Re: [RFC PATCH 1/2] mm, tree wide: replace __GFP_REPEAT by __GFP_RETRY_HARD with more useful semantic
From: Michal Hocko
Date: Mon Jun 13 2016 - 07:37:32 EST
On Sat 11-06-16 23:35:49, Tetsuo Handa wrote:
> Michal Hocko wrote:
> > On Tue 07-06-16 21:11:03, Tetsuo Handa wrote:
> > > Remaining __GFP_REPEAT users are not always doing costly allocations.
> >
> > Yes but...
> >
> > > Sometimes they pass __GFP_REPEAT because the size is given from userspace.
> > > Thus, unconditional s/__GFP_REPEAT/__GFP_RETRY_HARD/g is not good.
> >
> > Would that be a regression though? Strictly speaking the __GFP_REPEAT
> > documentation was explicit to not loop for ever. So nobody should have
> > expected nofail semantic pretty much by definition. The fact that our
> > previous implementation was not fully conforming to the documentation is
> > just an implementation detail. All the remaining users of __GFP_REPEAT
> > _have_ to be prepared for the allocation failure. So what exactly is the
> > problem with them?
>
> A !costly allocation becomes weaker than now if __GFP_RETRY_HARD is passed.
That is true. But it is not weaker than the __GFP_REPEAT actually ever
promissed. __GFP_REPEAT explicitly said to not retry _for_ever_. The
fact that we have ignored it is sad but that is what I am trying to
address here.
> > > > /* Reclaim has failed us, start killing things */
> > > > page = __alloc_pages_may_oom(gfp_mask, order, ac, &did_some_progress);
> > > > if (page)
> > > > @@ -3719,6 +3731,7 @@ __alloc_pages_slowpath(gfp_t gfp_mask, unsigned int order,
> > > > /* Retry as long as the OOM killer is making progress */
> > > > if (did_some_progress) {
> > > > no_progress_loops = 0;
> > > > + passed_oom = true;
> > >
> > > This is too premature. did_some_progress != 0 after returning from
> > > __alloc_pages_may_oom() does not mean the OOM killer was invoked. It only means
> > > that mutex_trylock(&oom_lock) was attempted.
> >
> > which means that we have reached the OOM condition and _somebody_ is
> > actaully handling the OOM on our behalf.
>
> That _somebody_ might release oom_lock without invoking the OOM killer (e.g.
> doing !__GFP_FS allocation), which means that we have reached the OOM condition
> and nobody is actually handling the OOM on our behalf. __GFP_RETRY_HARD becomes
> as weak as __GFP_NORETRY. I think this is a regression.
I really fail to see your point. We are talking about a gfp flag which
tells the allocator to retry as much as it is feasible. Getting through
all the reclaim attempts two times without any progress sounds like a
fair criterion. Well, we could try $NUM times but that wouldn't make too
much difference to what you are writing above. The fact whether somebody
has been killed or not is not really that important IMHO.

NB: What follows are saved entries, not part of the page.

-- pv_equiv track=rewrite | github.com/stephane-delire/Memoire-implementation | cqa/sources/IsCertain.py | key_valuations
-- ===== SOURCE A (Python) =====
-- def is_variable(t):
--     """
--     Heuristique très simple : tout identifiant alphabétique en minuscules est
--     considéré comme une variable (x, y, p, …).  Tout le reste (1, 'A', 'PARIS')
--     est traité comme constante.
--     """
--     return isinstance(t, str) and t.isalpha() and t.islower()
--
-- def key_valuations(atom, db):
--     _, pred, pk_len, args = atom
--     key_positions = range(pk_len)
--     vals = []
--
--     for fact in db.get(pred, []):
--         theta = {}
--         ok = True
--         for idx in key_positions:
--             t, c = args[idx], fact[idx]
--             if is_variable(t):
--                 if t in theta and theta[t] != c:
--                     ok = False
--                     break
--                 theta[t] = c
--             elif t != c:
--                 ok = False
--                 break
--         if ok:
--             vals.append(theta)
--     return vals
-- ===== SOURCE B (Python) =====
-- def is_variable(t):
--     return isinstance(t, str) and t.isalpha() and t.islower()
--
-- def key_valuations(atom, db):
--     _, pred, pk_len, args = atom
--     facts = db.get(pred, [])
--     if not facts:
--         return []
--     # index the key token structure once: constants and variable -> positions
--     consts = []
--     varpos = {}
--     for idx in range(pk_len):
--         t = args[idx]
--         if is_variable(t):
--             varpos.setdefault(t, []).append(idx)
--         else:
--             consts.append((idx, t))
--     vals = []
--     for fact in facts:
--         if any(fact[i] != c for i, c in consts):
--             continue
--         theta = {}
--         ok = True
--         for v, ps in varpos.items():
--             c0 = fact[ps[0]]
--             if any(fact[p] != c0 for p in ps[1:]):
--                 ok = False
--                 break
--             theta[v] = c0
--         if ok:
--             vals.append(theta)
--     return vals
-- ===== Notes on version B (the rewrite author's own statement) =====
-- stated objective: alternative
-- what changed: B builds a one-time index of the key token structure (constant positions and a variable->positions map) before the fact loop, then checks each fact against that index, instead of re-classifying every key token and re-building a bindings dict position by position for every fact as A does.
-- outside the precondition, e.g. on key_valuations(('q', 'R', 2, ['A']), {'R': [['B', 'C']]}): A returns [], B raises IndexError; on key_valuations(('q', 'R', 3, ['x', 'x', 'A']), {'R': [['B', 'C']]}): A returns [], B raises IndexError
import Mathlib
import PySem

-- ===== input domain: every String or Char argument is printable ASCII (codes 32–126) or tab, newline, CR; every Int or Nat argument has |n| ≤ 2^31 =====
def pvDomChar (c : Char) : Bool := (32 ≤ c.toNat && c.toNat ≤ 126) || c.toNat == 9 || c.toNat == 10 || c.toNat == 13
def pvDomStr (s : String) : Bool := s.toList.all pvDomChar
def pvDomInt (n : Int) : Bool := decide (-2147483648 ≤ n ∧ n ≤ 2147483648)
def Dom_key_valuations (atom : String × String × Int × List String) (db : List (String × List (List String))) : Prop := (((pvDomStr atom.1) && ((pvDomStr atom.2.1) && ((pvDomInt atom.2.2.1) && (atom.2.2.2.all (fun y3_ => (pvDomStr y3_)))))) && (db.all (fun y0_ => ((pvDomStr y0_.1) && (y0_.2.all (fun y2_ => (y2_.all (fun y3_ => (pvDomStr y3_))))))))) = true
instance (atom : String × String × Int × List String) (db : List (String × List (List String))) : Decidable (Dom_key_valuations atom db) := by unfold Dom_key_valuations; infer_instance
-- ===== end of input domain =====

-- B indexes the key-token structure (constant positions, variable -> positions) once before the
-- fact loop instead of re-classifying every key token for every fact (objective: alternative).

-- ===== PORT A =====
-- is_variable(t): t.isalpha() and t.islower().  islower() is only evaluated when isalpha() already
-- holds, and an ASCII alphabetic string is nonempty with every character cased, so there
-- islower() = "every character is lowercase" (exact on the stated ASCII domain).
def isVariable (t : String) : Bool :=
  PySem.Str.strIsalpha t && t.toList.all PySem.Chars.islower

-- the inner 'for idx in key_positions' loop of A, with its early break
def aScan (args fact : List String) :
    List Int → PySem.Dict String String → Bool × PySem.Dict String String
  | [], theta => (true, theta)
  | i :: rest, theta =>
    match PySem.List.pyGet? args i, PySem.List.pyGet? fact i with
    | some t, some c =>
      if isVariable t then
        if theta.contains t && (theta.getD t "" != c) then (false, theta)
        else aScan args fact rest (theta.insert t c)
      else if t != c then (false, theta)
      else aScan args fact rest theta
    | _, _ => (false, theta)  -- IndexError (excluded by Pre_)

def key_valuations (atom : String × String × Int × List String)
    (db : List (String × List (List String))) : List (List (String × String)) :=
  let pred := atom.2.1
  let pk_len := atom.2.2.1
  let args := atom.2.2.2
  let keyPositions := PySem.List.pyRange 0 pk_len 1
  ((PySem.Dict.mk db).getD pred []).foldl
    (fun vals fact =>
      let r := aScan args fact keyPositions PySem.Dict.empty
      if r.1 then vals ++ [r.2.items] else vals) []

> > > What I think more important is hearing from __GFP_REPEAT users how hard they
> > > want to retry. It is possible that they want to retry unless SIGKILL is
> > > delivered, but passing __GFP_NOFAIL is too hard, and therefore __GFP_REPEAT
> > > is used instead. It is possible that they use __GFP_NOFAIL || __GFP_KILLABLE
> > > if __GFP_KILLABLE were available. In my module (though I'm not using
> > > __GFP_REPEAT), I want to retry unless SIGKILL is delivered.
> >
> > To be honest killability for a particular allocation request sounds
> > like a hack to me. Just consider the expected semantic. How do you
> > handle when one path uses explicit __GFP_KILLABLE while other path (from
> > the same syscall) is not... If anything this would have to be process
> > context wise.
>
> I didn't catch your question. But making code killable should be considered
> good unless it complicates error handling paths.
What I meant was this
kmalloc(GFP_KILLABLE)
func1
kmalloc(GFP_KERNEL)
is still not killable context because whatever you call (func1) might
have a different view about killability. So the per allocation context
will not work reliably.
> Since we are not setting TIF_MEMDIE to all OOM-killed threads, OOM-killed
> threads will have to loop until mutex_trylock(&oom_lock) succeeds in order
> to get TIF_MEMDIE by calling out_of_memory(), which is a needless delay.
>
> Many allocations from syscall context can give up upon SIGKILL. We don't
> need to allow OOM-killed threads to use memory reserves if that allocation
> is killable.
>
> Converting down_write(&mm->mmap_sem) to down_write_killable(&mm->mmap_sem)
> is considered good. But converting kmalloc(GFP_KERNEL) to
> kmalloc(GFP_KERNEL | __GFP_KILLABLE) is considered hack. Why?
Because unblocking the killable context is meant to help others who want
to take the lock to make a forward progress. While the killable
allocation context is only about the particular allocation to fail when
the task is killed. There is no direct resource to release. So unless
all the allocation in the same scope are killable this will not help
anything. See my point?
--
Michal Hocko
SUSE Labs